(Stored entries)
-- pv_equiv track=rewrite | github.com/Tuna-Onguner/Bilkent | CS 115/Labs/Lab #6/Lab06_Q1.py | values_before
-- ===== SOURCE A (Python) =====
-- def values_before(arr: list, search_value: int) -> list:
--     counts: list = []
--
--     for col in range(len(arr[0])):
--         count: int = 0
--         found: bool = False
--
--         for row in range(len(arr)):
--             if arr[row][col] == search_value:
--                 found = True
--                 break
--
--             if not found:
--                 count += 1
--
--         if not found:
--             count = -1
--
--         counts.append(count)
--
--     return counts
-- ===== SOURCE B (Python) =====
-- def values_before(arr: list, search_value: int) -> list:
--     n = len(arr[0])
--     counts = [0] * n
--     found = [False] * n
--     for row in arr:
--         for col in range(n):
--             if not found[col]:
--                 if row[col] == search_value:
--                     found[col] = True
--                 else:
--                     counts[col] += 1
--     return [c if f else -1 for c, f in zip(counts, found)]
-- ===== Notes on version B (the rewrite author's own statement) =====
-- stated objective: alternative
-- what changed: B replaces A's per-column rescans of the whole array by a single row-major pass that maintains parallel count/found state for all columns at once, finishing with a map that turns never-found columns into -1.
-- outside the precondition, e.g. on values_before([[1, 1], [1]], 1): A returns [0, 0], B returns [0, 0]
import Mathlib
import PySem

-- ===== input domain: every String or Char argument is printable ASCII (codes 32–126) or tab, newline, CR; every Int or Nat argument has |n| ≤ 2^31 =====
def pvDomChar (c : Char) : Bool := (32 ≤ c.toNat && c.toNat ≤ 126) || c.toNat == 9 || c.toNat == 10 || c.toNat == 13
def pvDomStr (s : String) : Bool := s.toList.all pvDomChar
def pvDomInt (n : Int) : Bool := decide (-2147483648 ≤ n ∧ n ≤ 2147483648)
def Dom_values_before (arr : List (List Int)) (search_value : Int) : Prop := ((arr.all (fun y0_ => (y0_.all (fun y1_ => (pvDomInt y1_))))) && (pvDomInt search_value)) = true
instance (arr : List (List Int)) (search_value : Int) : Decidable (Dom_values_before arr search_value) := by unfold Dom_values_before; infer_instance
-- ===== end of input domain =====

-- B is an alternative single-pass (row-major) re-implementation of A's per-column rescans; equal return value on Pre_.

-- ===== PORT A =====
-- inner 'for row in range(len(arr))' loop of A for one column: count rows until the first
-- match (break), -1 if the loop ends without a match (arr[row][col] → pyGetD, in range on Pre_)
def vbScan (rows : List (List Int)) (search_value col count : Int) : Int :=
  match rows with
  | [] => -1
  | r :: rs =>
    if PySem.List.pyGetD r col 0 = search_value then count
    else vbScan rs search_value col (count + 1)

def values_before (arr : List (List Int)) (search_value : Int) : List Int :=
  (PySem.List.pyRange 0 ((arr.headD []).length : Int) 1).map
    (fun col => vbScan arr search_value col 0)

-- ===== PORT B =====
-- inner 'for col in range(n)' loop of B over one row: updates the parallel (count, found) state
def vbRow (row : List Int) (search_value : Int) : List (Int × Bool) → Int → List (Int × Bool)
  | [], _ => []
  | cf :: rest, col =>
    (if cf.2 then cf
     else if PySem.List.pyGetD row col 0 = search_value then (cf.1, true)
     else (cf.1 + 1, false)) :: vbRow row search_value rest (col + 1)

def values_before_alt (arr : List (List Int)) (search_value : Int) : List Int :=
  let st0 := List.replicate (arr.headD []).length ((0 : Int), false)
  (arr.foldl (fun st row => vbRow row search_value st 0) st0).map
    (fun cf => if cf.2 then cf.1 else -1)

-- ===== PRECONDITION & SPEC =====
-- Pre_ requires a nonempty arr whose rows are all at least as long as the first row:
-- on empty arr both Pythons raise IndexError at arr[0], and on ragged (shorter-row) inputs
-- A raises IndexError unless the search value happens to appear above every short cell —
-- an accident of scan order — so ragged inputs are excluded as a whole.
def Pre_values_before (arr : List (List Int)) (_search_value : Int) : Prop :=
  arr ≠ [] ∧ ∀ r ∈ arr, (arr.headD []).length ≤ r.length
instance (arr : List (List Int)) (search_value : Int) : Decidable (Pre_values_before arr search_value) := by unfold Pre_values_before; infer_instance
def pvWitness_values_before : List (List Int) × Int := ([[1, 2], [3, 4]], 3)

def Spec_values_before (arr : List (List Int)) (search_value : Int) (out : List Int) : Prop := out = values_before_alt arr search_value
instance (arr : List (List Int)) (search_value : Int) (out : List Int) : Decidable (Spec_values_before arr search_value out) := by unfold Spec_values_before; infer_instance

-- ===== CLAIM (what is proved, stated in full; the proofs are below) =====
def Claim_equal_values_before : Prop := ∀ (arr : List (List Int)) (search_value : Int), Dom_values_before arr search_value → Pre_values_before arr search_value → Spec_values_before arr search_value (values_before arr search_value)

-- ===== LEMMAS AND PROOFS =====

-- one column's transition of B's state for one row
def vbStep (search_value col : Int) (cf : Int × Bool) (row : List Int) : Int × Bool :=
  if cf.2 then cf
  else if PySem.List.pyGetD row col 0 = search_value then (cf.1, true)
  else (cf.1 + 1, false)

theorem vbRow_length (row : List Int) (sv : Int) (st : List (Int × Bool)) (col : Int) :
    (vbRow row sv st col).length = st.length := by
  induction st generalizing col with
  | nil => rfl
  | cons cf rest ih => simp [vbRow, ih]

theorem vbRow_getElem (row : List Int) (sv : Int) (st : List (Int × Bool)) (col : Int)
    (i : Nat) (hi : i < st.length) :
    (vbRow row sv st col)[i]'(by rw [vbRow_length]; exact hi)
      = vbStep sv (col + i) (st[i]'hi) row := by
  induction st generalizing col i with
  | nil => simp at hi
  | cons cf rest ih =>
    cases i with
    | zero => simp [vbRow, vbStep]
    | succ j =>
      have := ih (col + 1) j (by simpa using Nat.lt_of_succ_lt_succ hi)
      simp only [vbRow, List.getElem_cons_succ]
      rw [this]
      congr 1
      push_cast
      ring

theorem fold_length (rows : List (List Int)) (sv : Int) (st : List (Int × Bool)) :
    (rows.foldl (fun st row => vbRow row sv st 0) st).length = st.length := by
  induction rows generalizing st with
  | nil => rfl
  | cons r rs ih => simp [List.foldl_cons, ih, vbRow_length]

theorem fold_getElem (rows : List (List Int)) (sv : Int) (st : List (Int × Bool))
    (i : Nat) (hi : i < st.length) :
    (rows.foldl (fun st row => vbRow row sv st 0) st)[i]'(by rw [fold_length]; exact hi)
      = rows.foldl (fun cf row => vbStep sv (i : Int) cf row) (st[i]'hi) := by
  induction rows generalizing st with
  | nil => rfl
  | cons r rs ih =>
    simp only [List.foldl_cons]
    have h1 : i < (vbRow r sv st 0).length := by rw [vbRow_length]; exact hi
    rw [ih (vbRow r sv st 0) h1, vbRow_getElem r sv st 0 i hi]
    simp

theorem vbStep_found (rows : List (List Int)) (sv col c : Int) :
    rows.foldl (fun cf row => vbStep sv col cf row) (c, true) = (c, true) := by
  induction rows with
  | nil => rfl
  | cons r rs ih =>
    simp only [List.foldl_cons]
    rw [show vbStep sv col (c, true) r = (c, true) from by simp [vbStep], ih]

theorem fold_col_eq_scan (rows : List (List Int)) (sv col c : Int) :
    (fun cf : Int × Bool => if cf.2 then cf.1 else -1)
        (rows.foldl (fun cf row => vbStep sv col cf row) (c, false))
      = vbScan rows sv col c := by
  induction rows generalizing c with
  | nil => simp [vbScan]
  | cons r rs ih =>
    simp only [List.foldl_cons, vbScan]
    by_cases h : PySem.List.pyGetD r col 0 = sv
    · rw [show vbStep sv col (c, false) r = (c, true) from by simp [vbStep, h],
          vbStep_found]
      simp [h]
    · rw [show vbStep sv col (c, false) r = (c + 1, false) from by simp [vbStep, h],
          if_neg h]
      exact ih (c + 1)

-- ===== VERDICT (by name: the statement is the Claim_ definition above) =====
theorem values_before_spec : Claim_equal_values_before := by
  intro arr sv _ _
  unfold Spec_values_before values_before values_before_alt
  set n := (arr.headD []).length with hn
  apply List.ext_getElem
  · simp [fold_length, PySem.List.length_pyRange_one]
  · intro i h1 h2
    have hi : i < n := by
      simpa [PySem.List.length_pyRange_one] using h1
    have hcol : (PySem.List.pyRange 0 (n : Int) 1)[i]'(by simpa [PySem.List.length_pyRange_one] using hi) = (i : Int) := by
      simp [PySem.List.getElem_pyRange_one]
    have hst : i < (List.replicate n ((0 : Int), false)).length := by simpa using hi
    rw [List.getElem_map, List.getElem_map, hcol,
        fold_getElem arr sv (List.replicate n ((0 : Int), false)) i hst]
    have : (List.replicate n ((0 : Int), false))[i]'hst = ((0 : Int), false) := by
      simp
    rw [this]
    simpa using (fold_col_eq_scan arr sv (i : Int) 0).symm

- _What the exercise asks_: Out of the data above, give again only the lines starting at the one holding "by_cases h : PySem.List.pyGetD" and ending at the one holding "simp [PySem.List.getElem_pyRange_one]", unchanged.

- _Response to this task_:
    by_cases h : PySem.List.pyGetD r col 0 = sv
    · rw [show vbStep sv col (c, false) r = (c, true) from by simp [vbStep, h],
          vbStep_found]
      simp [h]
    · rw [show vbStep sv col (c, false) r = (c + 1, false) from by simp [vbStep, h],
          if_neg h]
      exact ih (c + 1)

-- ===== VERDICT (by name: the statement is the Claim_ definition above) =====
theorem values_before_spec : Claim_equal_values_before := by
  intro arr sv _ _
  unfold Spec_values_before values_before values_before_alt
  set n := (arr.headD []).length with hn
  apply List.ext_getElem
  · simp [fold_length, PySem.List.length_pyRange_one]
  · intro i h1 h2
    have hi : i < n := by
      simpa [PySem.List.length_pyRange_one] using h1
    have hcol : (PySem.List.pyRange 0 (n : Int) 1)[i]'(by simpa [PySem.List.length_pyRange_one] using hi) = (i : Int) := by
      simp [PySem.List.getElem_pyRange_one]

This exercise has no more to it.